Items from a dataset
-- pv_equiv track=rewrite | github.com/frenetic-lang/pyretic | pyretic/vendor/hsa/utils/wildcard_utils.py | wc_byte_to_int
-- ===== SOURCE A (Python) =====
-- def wc_byte_to_int(b):
--     val = 0
--     for i in range(4):
--         b_shift = b >> (i * 2)
--         next_bit = b_shift & 0x03
--         if (next_bit == 0x02):
--             val = val + 2**i
--         elif (next_bit != 0x01):
--             return None
--     return val
-- ===== SOURCE B (Python) =====
-- def wc_byte_to_int(b):
--     m = b & 0xFF
--     if (m ^ (m >> 1)) & 0x55 != 0x55:
--         return None
--     h = (m >> 1) & 0x55
--     return (h & 1) | ((h >> 1) & 2) | ((h >> 2) & 4) | ((h >> 3) & 8)
-- ===== Notes on version B (the rewrite author's own statement) =====
-- stated objective: alternative
-- what changed: Replaces A's per-field loop (shift, mask, test each two-bit code, accumulate, early return) with branch-free whole-byte bit arithmetic: one parallel XOR-and-mask test validates all four fields at once, and the result is obtained by compressing the fields' high bits from the even positions down to the low four bits with fixed shifts and masks - no loop and no per-field case analysis.
import Mathlib
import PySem

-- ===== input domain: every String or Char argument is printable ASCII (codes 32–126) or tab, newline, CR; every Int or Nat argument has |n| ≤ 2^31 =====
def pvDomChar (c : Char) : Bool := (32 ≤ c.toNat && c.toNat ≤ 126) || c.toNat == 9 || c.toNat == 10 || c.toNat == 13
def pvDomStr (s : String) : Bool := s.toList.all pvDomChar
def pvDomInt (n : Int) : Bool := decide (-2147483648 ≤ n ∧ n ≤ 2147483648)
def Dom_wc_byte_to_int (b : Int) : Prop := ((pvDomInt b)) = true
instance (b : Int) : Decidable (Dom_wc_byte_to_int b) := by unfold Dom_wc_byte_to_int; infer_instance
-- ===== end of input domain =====

-- B replaces A's per-field loop (extract each 2-bit code, test, accumulate, early return)
-- by branch-free whole-byte bit arithmetic: one parallel XOR mask test validates all four
-- fields at once, and the result is compressed out of the fields' high bits with fixed
-- shifts and masks; same O(1) cost, a different algorithm (no loop, no per-field case analysis).

-- ===== PORT A =====
-- loop with early return: state is none once `return None` fired; i ∈ range(4) so
-- (i*2).toNat is exact for Python's `b >> (i*2)` and i.toNat for `2**i`.
def wc_byte_to_int (b : Int) : Option Int :=
  (PySem.List.pyRange 0 4 1).foldl
    (fun st i =>
      match st with
      | none => none
      | some val =>
        let b_shift := b >>> (i * 2).toNat
        let next_bit := PySem.Int.band b_shift 3
        if next_bit = 2 then some (val + 2 ^ i.toNat)
        else if next_bit ≠ 1 then none
        else some val)
    (some 0)

-- ===== PORT B =====
-- branch-free: m = b & 0xFF; valid iff the two bits of every field differ, i.e.
-- (m ^ (m >> 1)) & 0x55 == 0x55; then compress the high bits (m >> 1) & 0x55 of the
-- four fields from the even bit positions down to the low four bits.
def wc_byte_to_int_alt (b : Int) : Option Int :=
  let m := PySem.Int.band b 255
  if PySem.Int.band (PySem.Int.bxor m (m >>> 1)) 85 ≠ 85 then none
  else
    let h := PySem.Int.band (m >>> 1) 85
    some (PySem.Int.bor
            (PySem.Int.bor (PySem.Int.band h 1) (PySem.Int.band (h >>> 1) 2))
            (PySem.Int.bor (PySem.Int.band (h >>> 2) 4) (PySem.Int.band (h >>> 3) 8)))

-- ===== PRECONDITION & SPEC =====
def Spec_wc_byte_to_int (b : Int) (out : Option Int) : Prop := out = wc_byte_to_int_alt b
instance (b : Int) (out : Option Int) : Decidable (Spec_wc_byte_to_int b out) := by unfold Spec_wc_byte_to_int; infer_instance

-- ===== CLAIM (what is proved, stated in full; the proofs are below) =====
def Claim_equal_wc_byte_to_int : Prop := ∀ (b : Int), Dom_wc_byte_to_int b → Spec_wc_byte_to_int b (wc_byte_to_int b)

-- ===== LEMMAS AND PROOFS =====
theorem pv_band3 (x : Int) : PySem.Int.band x 3 = x % 4 := by
  unfold PySem.Int.band
  simp only [show (3:Int).toNat = 3 from rfl]
  split_ifs with h <;>
  · first
    | (have h1 : x.toNat &&& 3 = x.toNat % 4 := by
         simpa using Nat.and_two_pow_sub_one_eq_mod x.toNat 2
       omega)
    | (have h1 : 3 &&& (-x-1).toNat = (-x-1).toNat % 4 := by
         rw [Nat.and_comm]; simpa using Nat.and_two_pow_sub_one_eq_mod (-x-1).toNat 2
       omega)

theorem pv_band255 (x : Int) : PySem.Int.band x 255 = x % 256 := by
  unfold PySem.Int.band
  simp only [show (255:Int).toNat = 255 from rfl]
  split_ifs with h <;>
  · first
    | (have h1 : x.toNat &&& 255 = x.toNat % 256 := by
         simpa using Nat.and_two_pow_sub_one_eq_mod x.toNat 8
       omega)
    | (have h1 : 255 &&& (-x-1).toNat = (-x-1).toNat % 256 := by
         rw [Nat.and_comm]; simpa using Nat.and_two_pow_sub_one_eq_mod (-x-1).toNat 8
       omega)

-- A's field codes depend only on b mod 256
theorem pv_atom (b : Int) (k : Int) (h0 : 0 ≤ k) (hk : k ≤ 6) :
    PySem.Int.band (b >>> k) 3 = PySem.Int.band ((b % 256) >>> k) 3 := by
  lift k to Nat using h0
  have hk' : k ≤ 6 := by exact_mod_cast hk
  rw [Int.shiftRight_natCast_right, Int.shiftRight_natCast_right, pv_band3, pv_band3,
      Int.shiftRight_eq_div_pow, Int.shiftRight_eq_div_pow]
  clear hk
  interval_cases k <;> push_cast <;> omega

theorem pv_A_mod (b : Int) : wc_byte_to_int b = wc_byte_to_int (b % 256) := by
  unfold wc_byte_to_int
  simp only [show PySem.List.pyRange 0 4 1 = [0, 1, 2, 3] from by decide, List.foldl]
  norm_num
  simp only [pv_atom b 0 (by omega) (by omega), pv_atom b 2 (by omega) (by omega),
      pv_atom b 4 (by omega) (by omega), pv_atom b 6 (by omega) (by omega)]

theorem pv_B_mod (b : Int) : wc_byte_to_int_alt b = wc_byte_to_int_alt (b % 256) := by
  unfold wc_byte_to_int_alt
  rw [show PySem.Int.band b 255 = PySem.Int.band (b % 256) 255 from by
    rw [pv_band255, pv_band255]; omega]

set_option maxRecDepth 40000 in
theorem pv_small : ∀ n : Fin 256,
    wc_byte_to_int (n.val : Int) = wc_byte_to_int_alt (n.val : Int) := by decide

-- ===== VERDICT (by name: the statement is the Claim_ definition above) =====
theorem wc_byte_to_int_spec : Claim_equal_wc_byte_to_int := by
  intro b _
  unfold Spec_wc_byte_to_int
  rw [pv_A_mod, pv_B_mod]
  have h : b % 256 = ((b % 256).toNat : Int) := by omega
  rw [h]
  exact pv_small ⟨(b % 256).toNat, by omega⟩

Task to carry out: Only the last part of the entries above is needed: please copy the line with "rw [pv_band255, pv_band255]; omega]" and each line after it exactly.

Solution for this exercise:
    rw [pv_band255, pv_band255]; omega]

set_option maxRecDepth 40000 in
theorem pv_small : ∀ n : Fin 256,
    wc_byte_to_int (n.val : Int) = wc_byte_to_int_alt (n.val : Int) := by decide

-- ===== VERDICT (by name: the statement is the Claim_ definition above) =====
theorem wc_byte_to_int_spec : Claim_equal_wc_byte_to_int := by
  intro b _
  unfold Spec_wc_byte_to_int
  rw [pv_A_mod, pv_B_mod]
  have h : b % 256 = ((b % 256).toNat : Int) := by omega
  rw [h]
  exact pv_small ⟨(b % 256).toNat, by omega⟩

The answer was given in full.